Lead climbing class is tonight. Slightly terrified. Here goes nothing.

It's nothin. The falls are the best part

Colonel J
Jan 3, 2008
Aw yiss, at my 5th trip to the bouldering gym I finally made it to the top of the big wall on two different V1's. My hands are starting to really protest and today I had to tape a blister to keep going. It's nothing to stop me though, the rush of nailing new routes each time is addicting (but probably wont happen each time).

There are "traverses" on the smaller-but-longer wall, which go sideways instead of up and they're pretty fun. I can only make it to about half of the easiest one before my forearms lose all strength but a good way to hold on more is to freak myself out by imagining i'm thousands of feet up on a cliff rather than just in a gym.

Manstrocity
Apr 28, 2009

SaltLick posted:

It's nothin. The falls are the best part

My lead partner outweighs me by maybe 90 pounds. I have mixed feelings about lead falls.

Manstrocity
Apr 28, 2009
Double post, but are there any Orange County-area climbers who want to hit Riverside Quarry next week? I have the Wednesday through Friday (26 - 28th) that I can get out there by about 3-4.

Nifty
Aug 31, 2004

Manstrocity posted:

Double post, but are there any Orange County-area climbers who want to hit Riverside Quarry next week? I have the Wednesday through Friday (26 - 28th) that I can get out there by about 3-4.
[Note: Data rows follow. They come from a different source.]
-- pv_equiv track=rewrite | github.com/blacksmithalex/ege_computer_science | Kpolyakov/25/2857.py | iscube
-- ===== SOURCE A (Python) =====
-- def iscube(n):
--     '''
--     :param n: целое неотрицательное число
--     :return: -1, если n не является 3 степенью целого числа, в противном случае - результат взятия корня 3 степени
--     '''
--     l = -1
--     r = n
--     while l + 1 != r:
--         c = (l + r) // 2
--         if c**3 < n:
--             l = c
--         else:
--             r = c
--     if r**3 == n:
--         return r
--     else:
--         return -1
-- ===== SOURCE B (Python) =====
-- def iscube(n):
--     k = 0
--     while k * k * k < n:
--         k += 1
--     return k if k * k * k == n else -1
-- ===== Notes on version B (the rewrite author's own statement) =====
-- stated objective: simpler
-- what changed: Replaces the bisection over an interval [l, r] by a single plain upward scan k = 0, 1, 2, ... until k^3 >= n, then the same perfect-cube test.
-- outside the precondition, e.g. on iscube(-1): A does not finish within the time limit, B returns -1
import Mathlib
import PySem

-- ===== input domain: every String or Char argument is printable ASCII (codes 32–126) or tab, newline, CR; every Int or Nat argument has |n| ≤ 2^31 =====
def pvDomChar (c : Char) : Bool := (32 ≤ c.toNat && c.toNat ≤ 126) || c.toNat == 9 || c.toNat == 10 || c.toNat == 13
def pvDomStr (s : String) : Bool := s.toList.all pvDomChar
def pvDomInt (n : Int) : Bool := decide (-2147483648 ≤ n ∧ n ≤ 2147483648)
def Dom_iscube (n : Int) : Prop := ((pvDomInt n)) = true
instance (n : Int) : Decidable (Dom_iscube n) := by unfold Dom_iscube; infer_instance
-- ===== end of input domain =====

-- B replaces A's bisection by a plain upward scan k = 0,1,2,... until k^3 ≥ n (simpler, same exact result on n ≥ 0).


-- ===== PORT A =====
-- A's while loop; the guard 'l + 1 < r' (rather than Python's 'l + 1 ≠ r') is a totality
-- guard only: for every n ≥ 0 the loop state always has l < r, so the two guards coincide
-- there; on n < 0 Python's loop never terminates (excluded by Pre_iscube).
def iscubeLoopA (n l r : Int) : Int :=
  if h : l + 1 < r then
    if (PySem.Int.floordiv (l + r) 2) ^ 3 < n then
      iscubeLoopA n (PySem.Int.floordiv (l + r) 2) r
    else
      iscubeLoopA n l (PySem.Int.floordiv (l + r) 2)
  else r
termination_by (r - l).toNat
decreasing_by
  all_goals
    rw [PySem.Int.floordiv_eq_ediv_of_pos (by norm_num)]
    omega

def iscube (n : Int) : Int :=
  let r := iscubeLoopA n (-1) n
  if r ^ 3 = n then r else -1

-- ===== PORT B =====
-- B's while loop: count k upward (a Nat, as in Source B k starts at 0 and only increments)
def iscubeLoopB (n : Int) (k : Nat) : Nat :=
  if h : (k : Int) * k * k < n then iscubeLoopB n (k + 1) else k
termination_by (n - k).toNat
decreasing_by
  have hk : (k : Int) ≤ (k : Int) * k * k := by
    rcases Nat.eq_zero_or_pos k with h0 | h0
    · subst h0; simp
    · have h1 : (1 : Int) ≤ k := by exact_mod_cast h0
      nlinarith
  omega

def iscube_alt (n : Int) : Int :=
  let k : Int := iscubeLoopB n 0
  if k * k * k = n then k else -1

-- ===== PRECONDITION & SPEC =====
-- Pre_ excludes n < 0, on which Python A's bisection loop never terminates (l stays -1, r stays n).
def Pre_iscube (n : Int) : Prop := 0 ≤ n
instance (n : Int) : Decidable (Pre_iscube n) := by unfold Pre_iscube; infer_instance
def pvWitness_iscube : Int := 27
def Spec_iscube (n : Int) (out : Int) : Prop := out = iscube_alt n
instance (n : Int) (out : Int) : Decidable (Spec_iscube n out) := by unfold Spec_iscube; infer_instance

-- ===== CLAIM (what is proved, stated in full; the proofs are below) =====
def Claim_equal_iscube : Prop := ∀ (n : Int), Dom_iscube n → Pre_iscube n → Spec_iscube n (iscube n)

-- ===== LEMMAS AND PROOFS =====

theorem cube_le_cube {a b : Int} (h : a ≤ b) : a ^ 3 ≤ b ^ 3 := by
  nlinarith [sq_nonneg (a + b), sq_nonneg (a - b), sq_nonneg a, sq_nonneg b]

-- uniqueness of the m with (m-1)^3 < n ≤ m^3
theorem cube_bracket_unique {m m' n : Int}
    (h1 : (m - 1) ^ 3 < n) (h2 : n ≤ m ^ 3)
    (h1' : (m' - 1) ^ 3 < n) (h2' : n ≤ m' ^ 3) : m = m' := by
  rcases lt_trichotomy m m' with h | h | h
  · have : m ^ 3 ≤ (m' - 1) ^ 3 := cube_le_cube (by omega)
    omega
  · exact h
  · have : m' ^ 3 ≤ (m - 1) ^ 3 := cube_le_cube (by omega)
    omega

theorem loopA_char (n : Int) : ∀ l r : Int, l ^ 3 < n → n ≤ r ^ 3 → l < r →
    (iscubeLoopA n l r - 1) ^ 3 < n ∧ n ≤ (iscubeLoopA n l r) ^ 3 := by
  intro l r
  induction l, r using iscubeLoopA.induct n with
  | case1 l r h hc ih =>
    intro hl hr hlr
    rw [iscubeLoopA, dif_pos h, if_pos hc]
    have hm := PySem.Int.floordiv_two_mid_bounds (by omega : l + 1 ≤ r - 1)
    have hsum : (l + 1) + (r - 1) = l + r := by ring
    rw [hsum] at hm
    exact ih hc hr (by omega)
  | case2 l r h hc ih =>
    intro hl hr hlr
    rw [iscubeLoopA, dif_pos h, if_neg hc]
    have hm := PySem.Int.floordiv_two_mid_bounds (by omega : l + 1 ≤ r - 1)
    have hsum : (l + 1) + (r - 1) = l + r := by ring
    rw [hsum] at hm
    exact ih hl (by omega) (by omega)
  | case3 l r h =>
    intro hl hr hlr
    rw [iscubeLoopA, dif_neg h]
    have : l = r - 1 := by omega
    subst this
    exact ⟨hl, hr⟩

theorem loopB_char (n : Int) : ∀ k : Nat, ((k : Int) - 1) ^ 3 < n →
    ((iscubeLoopB n k : Int) - 1) ^ 3 < n ∧ n ≤ (iscubeLoopB n k : Int) ^ 3 := by
  intro k
  induction k using iscubeLoopB.induct n with
  | case1 k h ih =>
    intro hk
    rw [iscubeLoopB]
    simp only [dif_pos h]
    exact ih (by push_cast; nlinarith)
  | case2 k h =>
    intro hk
    rw [iscubeLoopB]
    simp only [dif_neg h]
    refine ⟨hk, by nlinarith⟩

-- ===== VERDICT (by name: the statement is the Claim_ definition above) =====
theorem iscube_spec : Claim_equal_iscube := by
  intro n _ hn
  unfold Spec_iscube iscube iscube_alt
  by_cases h0 : n = 0
  · subst h0
    rw [iscubeLoopA, iscubeLoopB]
    norm_num
  · have hn0 : (0:Int) ≤ n := hn
    have hn1 : 1 ≤ n := by omega
    have hcube : n ≤ n ^ 3 := by nlinarith [sq_nonneg n, sq_nonneg (n - 1)]
    have hA := loopA_char n (-1) n (by nlinarith) hcube (by omega)
    have hB := loopB_char n 0 (by norm_num; omega)
    have heq : iscubeLoopA n (-1) n = (iscubeLoopB n 0 : Int) :=
      cube_bracket_unique hA.1 hA.2 hB.1 hB.2
    simp only [heq]
    have : ((iscubeLoopB n 0 : Int)) ^ 3 = (iscubeLoopB n 0 : Int) * iscubeLoopB n 0 * iscubeLoopB n 0 := by ring
    rw [← this]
When my broken foot completely heals I'm down to go out there! (no that won't be by next week unfortunately)

guppy
Sep 21, 2004

sting like a byob

SaltLick posted:

It's nothin. The falls are the best part

Yep the practice falls were definitely the most fun part. Gonna be a lot of practice mock leading to be safe and feel natural though.

Chris!
Dec 2, 2004

E

Sigmund Fraud posted:

Just be sure to know what you're doing. I've seen twice people setting up incorrect anchors. In one case the rope was threaded along and through a sling, causing the sling to almost burn off before I got them to stop. The second case had two ropes in parallel through an anchor, melting the second rope when repelling off the first.
There are many things to consider when setting up an anchor, how to protect the fixed slings from friction, how to balance loads and avoid magnifying them (eg the american death triangle). You also need to know how to rep to safely set up the anchors in some places.

In short: Sure you can do it but I would recommend just going a quick course in outdoor lead climbing and buy quickdraws instead of slings. You get to climb much more because you avoid the logistics of setting up anchors. One day with a guide and you will know the ropes (heh). If you climb under prepared you really do risk dying. And that would be pretty silly.

E: Also, buy a longer rope! Look up all the local crags and buy a rope 10 meters longer than the routes (you will need some extra since you will trim it down when the ends starts getting worn.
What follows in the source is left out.